Sim mas, na verdade quem era invasor era a Argentina. Invadiram primeiro a ilha e sem aviso também, sem declaração formal de guerra.

Isto feito, já era para as FAs argentinas estarem com tudo planejado. A Força Aérea Argentina ser “pega de surpresa” mostra exatamente o improviso das ações; onde estava o planejamento da ação conjunta e integrada das 3 forças?!?! Ainda mais que os ingleses com certeza responderiam à agressão ?!?!?

Sávio Miranda

1.A Argentina deveria ter ampliado a pista de Porto Stanley nos primeiros dias da ocupação.
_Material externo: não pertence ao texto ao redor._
-- pv_equiv track=rewrite | github.com/NejcOP/Sniped | backend/scraper/google_maps.py | _normalize_proxy_url
-- ===== SOURCE A (Python) =====
-- from typing import Callable, List, Optional
--
-- def _normalize_proxy_url(raw_proxy: Optional[str]) -> str:
--     value = str(raw_proxy or "").strip()
--     if not value:
--         return ""
--     if "://" in value:
--         return value
--
--     parts = value.split(":")
--     if len(parts) == 4:
--         host, port, username, password = [part.strip() for part in parts]
--         if host and port and username and password:
--             return f"http://{username}:{password}@{host}:{port}"
--     return value
-- ===== SOURCE B (Python) =====
-- def _normalize_proxy_url(raw_proxy):
--     value = str(raw_proxy or "").strip()
--     if not value:
--         return ""
--     if "://" in value:
--         return value
--
--     # single pass: record the index of every colon, rejecting at the fourth
--     cuts = []
--     for i, ch in enumerate(value):
--         if ch == ":":
--             if len(cuts) == 3:
--                 return value  # a fourth colon: not host:port:user:pass
--             cuts.append(i)
--     if len(cuts) == 3:
--         i, j, k = cuts
--         host = value[:i].strip()
--         port = value[i + 1:j].strip()
--         username = value[j + 1:k].strip()
--         password = value[k + 1:].strip()
--         if host and port and username and password:
--             return f"http://{username}:{password}@{host}:{port}"
--     return value
-- ===== Notes on version B (the rewrite author's own statement) =====
-- stated objective: alternative
-- what changed: Replaces the colon split with a len==4 check and list unpacking by a single indexed scan that records colon positions (bailing out early at a fourth colon) and then slices the original string at those three indices.
import Mathlib
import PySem

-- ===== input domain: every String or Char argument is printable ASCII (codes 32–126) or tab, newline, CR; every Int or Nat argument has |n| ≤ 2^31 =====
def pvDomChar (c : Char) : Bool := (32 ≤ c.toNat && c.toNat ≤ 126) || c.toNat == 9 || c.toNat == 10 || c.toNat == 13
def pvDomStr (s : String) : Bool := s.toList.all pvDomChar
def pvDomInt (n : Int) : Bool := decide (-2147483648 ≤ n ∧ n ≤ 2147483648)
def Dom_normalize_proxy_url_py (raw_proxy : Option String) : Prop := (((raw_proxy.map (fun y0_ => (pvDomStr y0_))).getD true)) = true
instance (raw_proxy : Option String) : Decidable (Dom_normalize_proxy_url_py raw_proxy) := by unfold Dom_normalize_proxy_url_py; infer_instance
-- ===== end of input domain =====

-- B replaces the colon-split-plus-length-4 check by a single indexed scan that records the
-- colon positions (bailing out at a fourth colon) and then slices the original string
-- at those three indices (alternative decomposition; same behaviour, return value only).

-- ===== PORT A =====
-- literal port of A: strip, empty/'://' guards, split(":") with a len == 4 check,
-- per-part strip and truthiness, f-string rebuild
def normalize_proxy_url_py (raw_proxy : Option String) : String :=
  let value := PySem.Chars.strip (raw_proxy.getD "").toList
  if value = [] then ""
  else if PySem.Chars.isIn "://".toList value then String.ofList value
  else
    let parts := PySem.Chars.splitOn value [':']
    if parts.length = 4 then
      match parts.map PySem.Chars.strip with
      | [host, port, username, password] =>
        if host ≠ [] ∧ port ≠ [] ∧ username ≠ [] ∧ password ≠ [] then
          String.ofList ("http://".toList ++ username ++ [':'] ++ password ++ ['@'] ++ host ++ [':'] ++ port)
        else String.ofList value
      | _ => String.ofList value
    else String.ofList value

-- ===== PORT B =====
-- Source B's for-loop over enumerate(value): collect colon indices, none = the early
-- 'return value' taken at a fourth colon
def findCuts : List Char → Nat → List Nat → Option (List Nat)
  | [], _, cuts => some cuts
  | c :: t, i, cuts =>
    if c = ':' then
      if cuts.length = 3 then none
      else findCuts t (i + 1) (cuts ++ [i])
    else findCuts t (i + 1) cuts

-- literal port of B: same strip and guards, then the indexed colon scan and slicing.
-- Python slices value[a:b] with 0 ≤ a ≤ b ≤ len are ported as (drop a).take (b - a),
-- exact on that in-range nonnegative domain (the recorded indices are such).
def normalize_proxy_url_py_alt (raw_proxy : Option String) : String :=
  let value := PySem.Chars.strip (raw_proxy.getD "").toList
  if value = [] then ""
  else if PySem.Chars.isIn "://".toList value then String.ofList value
  else
    match findCuts value 0 [] with
    | none => String.ofList value            -- early return inside the loop
    | some cuts =>
      if h3 : cuts.length = 3 then           -- if len(cuts) == 3: i, j, k = cuts
        let i := cuts[0]'(by omega)
        let j := cuts[1]'(by omega)
        let k := cuts[2]'(by omega)
        let host := PySem.Chars.strip (value.take i)
        let port := PySem.Chars.strip ((value.drop (i + 1)).take (j - (i + 1)))
        let username := PySem.Chars.strip ((value.drop (j + 1)).take (k - (j + 1)))
        let password := PySem.Chars.strip (value.drop (k + 1))
        if host ≠ [] ∧ port ≠ [] ∧ username ≠ [] ∧ password ≠ [] then
          String.ofList ("http://".toList ++ username ++ [':'] ++ password ++ ['@'] ++ host ++ [':'] ++ port)
        else String.ofList value
      else String.ofList value

-- ===== PRECONDITION & SPEC =====
def Spec_normalize_proxy_url_py (raw_proxy : Option String) (out : String) : Prop := out = normalize_proxy_url_py_alt raw_proxy
instance (raw_proxy : Option String) (out : String) : Decidable (Spec_normalize_proxy_url_py raw_proxy out) := by unfold Spec_normalize_proxy_url_py; infer_instance

-- ===== CLAIM (what is proved, stated in full; the proofs are below) =====
def Claim_equal_normalize_proxy_url_py : Prop := ∀ (raw_proxy : Option String), Dom_normalize_proxy_url_py raw_proxy → Spec_normalize_proxy_url_py raw_proxy (normalize_proxy_url_py raw_proxy)

-- ===== LEMMAS AND PROOFS =====

-- proof device: Python's partition(":") on a char list, used only to decompose the input
def partColon : List Char → List Char × List Char × List Char
  | [] => ([], [], [])
  | c :: t =>
    if c = ':' then ([], [':'], t)
    else
      let r := partColon t
      (c :: r.1, r.2.1, r.2.2)

-- structural form of split-on-':' (proof device linking the two ports)
def splitC : List Char → List (List Char)
  | [] => [[]]
  | c :: t => if c = ':' then [] :: splitC t else (splitC t).modifyHead (c :: ·)

theorem go_char (l : List Char) : ∀ (fuel : Nat) (cur : List Char) (acc : List (List Char)),
    l.length < fuel →
    PySem.Chars.splitOn.go [':'] fuel l cur acc
      = acc.reverse ++ (splitC l).modifyHead (cur.reverse ++ ·) := by
  induction l with
  | nil =>
    intro fuel cur acc h
    match fuel with
    | fuel+1 => simp [PySem.Chars.splitOn.go, splitC]
  | cons c t ih =>
    intro fuel cur acc h
    match fuel with
    | fuel+1 =>
      by_cases hc : c = ':'
      · subst hc
        simp only [PySem.Chars.splitOn.go, List.isPrefixOf, beq_self_eq_true,
          Bool.and_true, if_true, splitC, List.drop, List.length]
        rw [ih fuel [] (cur.reverse :: acc) (by simpa using h)]
        cases splitC t <;> simp
      · have hb : (':' == c) = false := by simp [Ne.symm hc]
        simp only [PySem.Chars.splitOn.go, List.isPrefixOf, hb, Bool.false_and,
          Bool.false_eq_true, if_false]
        rw [ih fuel (c :: cur) acc (by simpa using h)]
        cases ht : splitC t with
        | nil => simp [splitC, hc, ht]
        | cons a b => simp [splitC, hc, ht]

theorem splitOn_colon (l : List Char) : PySem.Chars.splitOn l [':'] = splitC l := by
  rw [PySem.Chars.splitOn, go_char l (l.length+1) [] [] (by omega)]
  cases h : splitC l <;> simp

theorem partColon_sep_nil_iff (l : List Char) : (partColon l).2.1 = [] ↔ ':' ∉ l := by
  induction l with
  | nil => simp [partColon]
  | cons c t ih =>
    by_cases hc : c = ':'
    · subst hc; simp [partColon]
    · simp [partColon, hc, ih, Ne.symm hc]

theorem partColon_decomp {l : List Char} (h : (partColon l).2.1 ≠ []) :
    l = (partColon l).1 ++ ':' :: (partColon l).2.2 ∧ ':' ∉ (partColon l).1 := by
  induction l with
  | nil => simp [partColon] at h
  | cons c t ih =>
    by_cases hc : c = ':'
    · subst hc; simp [partColon]
    · simp only [partColon, hc, if_false] at h ⊢
      obtain ⟨h1, h2⟩ := ih h
      exact ⟨by simpa using congrArg (c :: ·) h1, by simp [Ne.symm hc, h2]⟩

theorem splitC_no_colon {l : List Char} (h : ':' ∉ l) : splitC l = [l] := by
  induction l with
  | nil => rfl
  | cons c t ih =>
    simp only [List.mem_cons, not_or] at h
    simp [splitC, Ne.symm h.1, ih h.2]

theorem splitC_ne_nil (l : List Char) : splitC l ≠ [] := by
  induction l with
  | nil => simp [splitC]
  | cons c t ih =>
    by_cases hc : c = ':'
    · simp [splitC, hc]
    · simp only [splitC, hc, if_false]
      cases h : splitC t with
      | nil => exact absurd h ih
      | cons a b => simp

theorem splitC_cons {l : List Char} (h : (partColon l).2.1 ≠ []) :
    splitC l = (partColon l).1 :: splitC (partColon l).2.2 := by
  induction l with
  | nil => simp [partColon] at h
  | cons c t ih =>
    by_cases hc : c = ':'
    · subst hc; simp [splitC, partColon]
    · simp only [partColon, hc, if_false] at h ⊢
      simp only [splitC, hc, if_false]
      rw [ih h]
      simp

theorem splitC_app {a : List Char} (h : ':' ∉ a) (b : List Char) :
    splitC (a ++ ':' :: b) = a :: splitC b := by
  induction a with
  | nil => simp [splitC]
  | cons c t ih =>
    simp only [List.mem_cons, not_or] at h
    simp [splitC, Ne.symm h.1, ih h.2]

-- findCuts over a colon-free list leaves the accumulator unchanged
theorem findCuts_no_colon {l : List Char} (h : ':' ∉ l) (i : Nat) (cuts : List Nat) :
    findCuts l i cuts = some cuts := by
  induction l generalizing i with
  | nil => rfl
  | cons c t ih =>
    simp only [List.mem_cons, not_or] at h
    simp [findCuts, Ne.symm h.1, ih h.2]

-- findCuts steps over a colon-free prefix and consumes the next colon
theorem findCuts_step {a : List Char} (h : ':' ∉ a) (b : List Char) (i : Nat) (cuts : List Nat) :
    findCuts (a ++ ':' :: b) i cuts
      = if cuts.length = 3 then none
        else findCuts b (i + a.length + 1) (cuts ++ [i + a.length]) := by
  induction a generalizing i with
  | nil => simp [findCuts]
  | cons c t ih =>
    simp only [List.mem_cons, not_or] at h
    simp only [List.cons_append, findCuts, Ne.symm h.1, if_false]
    rw [ih h.2]
    rw [show i + 1 + t.length = i + (c :: t).length from by
      simp only [List.length_cons]; omega]

-- a colon after three recorded cuts aborts the scan
theorem findCuts_overflow {l : List Char} (h : ':' ∈ l) (i : Nat) {cuts : List Nat}
    (hc : cuts.length = 3) : findCuts l i cuts = none := by
  induction l generalizing i with
  | nil => simp at h
  | cons c t ih =>
    by_cases hcc : c = ':'
    · simp [findCuts, hcc, hc]
    · simp only [List.mem_cons] at h
      have h' : ':' ∈ t := by tauto
      simp [findCuts, hcc, ih h']

theorem drop_cut (a b : List Char) (n : Nat) :
    (a ++ ':' :: b).drop (a.length + (n + 1)) = b.drop n := by
  rw [List.drop_length_add_append, List.drop_succ_cons]

theorem ports_eq (raw_proxy : Option String) :
    normalize_proxy_url_py raw_proxy = normalize_proxy_url_py_alt raw_proxy := by
  unfold normalize_proxy_url_py normalize_proxy_url_py_alt
  set vl := PySem.Chars.strip (raw_proxy.getD "").toList with hvl
  by_cases h0 : vl = []
  · simp [h0]
  · simp only [h0, if_false]
    have htl : "://".toList = [':', '/', '/'] := rfl
    rw [htl]
    by_cases h1 : PySem.Chars.isIn [':', '/', '/'] vl = true
    · simp [h1]
    · simp only [h1, Bool.false_eq_true, if_false]
      rw [splitOn_colon]
      by_cases s1 : (partColon vl).2.1 = []
      · -- no colon at all
        have hnc : ':' ∉ vl := (partColon_sep_nil_iff vl).mp s1
        rw [splitC_no_colon hnc, findCuts_no_colon hnc]
        simp
      · obtain ⟨d1, n1⟩ := partColon_decomp s1
        set a1 := (partColon vl).1 with ha1
        set r1 := (partColon vl).2.2 with hr1
        by_cases s2 : (partColon r1).2.1 = []
        · -- exactly one colon
          have hnc : ':' ∉ r1 := (partColon_sep_nil_iff r1).mp s2
          rw [d1, splitC_app n1, splitC_no_colon hnc, findCuts_step n1,
            findCuts_no_colon hnc]
          simp
        · obtain ⟨d2, n2⟩ := partColon_decomp s2
          set a2 := (partColon r1).1 with ha2
          set r2 := (partColon r1).2.2 with hr2
          by_cases s3 : (partColon r2).2.1 = []
          · -- exactly two colons
            have hnc : ':' ∉ r2 := (partColon_sep_nil_iff r2).mp s3
            rw [d1, d2, splitC_app n1, splitC_app n2, splitC_no_colon hnc,
              findCuts_step n1, findCuts_step n2, findCuts_no_colon hnc]
            simp
          · obtain ⟨d3, n3⟩ := partColon_decomp s3
            set a3 := (partColon r2).1 with ha3
            set a4 := (partColon r2).2.2 with ha4
            by_cases hlast : ':' ∈ a4
            · -- four or more colons
              rw [d1, d2, d3, splitC_app n1, splitC_app n2, splitC_app n3,
                findCuts_step n1, findCuts_step n2, findCuts_step n3,
                findCuts_overflow hlast _ (by simp)]
              have h2le : 2 ≤ (splitC a4).length := by
                have hs : (partColon a4).2.1 ≠ [] := by
                  rw [Ne, partColon_sep_nil_iff]; simpa using hlast
                rw [splitC_cons hs]
                have hnn := splitC_ne_nil (partColon a4).2.2
                cases hx : splitC (partColon a4).2.2 with
                | nil => exact absurd hx hnn
                | cons x y => simp
              have hne : ((a1 : List Char) :: a2 :: a3 :: splitC a4).length ≠ 4 := by
                simp only [List.length_cons]; omega
              rw [if_neg hne]
              simp
            · -- exactly three colons: the slices are the split parts
              rw [d1, d2, d3, splitC_app n1, splitC_app n2, splitC_app n3,
                splitC_no_colon hlast, findCuts_step n1, findCuts_step n2,
                findCuts_step n3, findCuts_no_colon hlast]
              simp
              have E4 : (a1 ++ ':' :: (a2 ++ ':' :: (a3 ++ ':' :: a4))).drop
                  (a1.length + 1 + a2.length + 1 + a3.length + 1) = a4 := by
                rw [show a1.length + 1 + a2.length + 1 + a3.length + 1
                    = a1.length + ((a2.length + ((a3.length + (0 + 1)) + 1)) + 1) from by ring,
                  drop_cut, drop_cut, drop_cut, List.drop_zero]
              have E3 : List.take a3.length ((a1 ++ ':' :: (a2 ++ ':' :: (a3 ++ ':' :: a4))).drop
                  (a1.length + 1 + a2.length + 1)) = a3 := by
                rw [show a1.length + 1 + a2.length + 1
                    = a1.length + ((a2.length + (0 + 1)) + 1) from by ring,
                  drop_cut, drop_cut, List.drop_zero, List.take_left]
              rw [E4, E3]

-- ===== VERDICT (by name: the statement is the Claim_ definition above) =====
theorem normalize_proxy_url_py_spec : Claim_equal_normalize_proxy_url_py := by
  intro raw_proxy _
  unfold Spec_normalize_proxy_url_py
  exact ports_eq raw_proxy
Alguns aviões deveriam ter sido baseados lá.

2. O porta-aviões deveria ficar a meio caminho Argentina-Malvinas, garantindo uma base de apoio para os ataques.

3. Submarinos deveriam ter ficado à espera da primeira leva da frota, mantendo-os a uma maior distância das ilhas, diminuindo a autonomia da aviação de caça britânica.

4. O maior número possível de suprimentos deveria ter desembarcado na ilha logo nos primeiros dias de ocupação.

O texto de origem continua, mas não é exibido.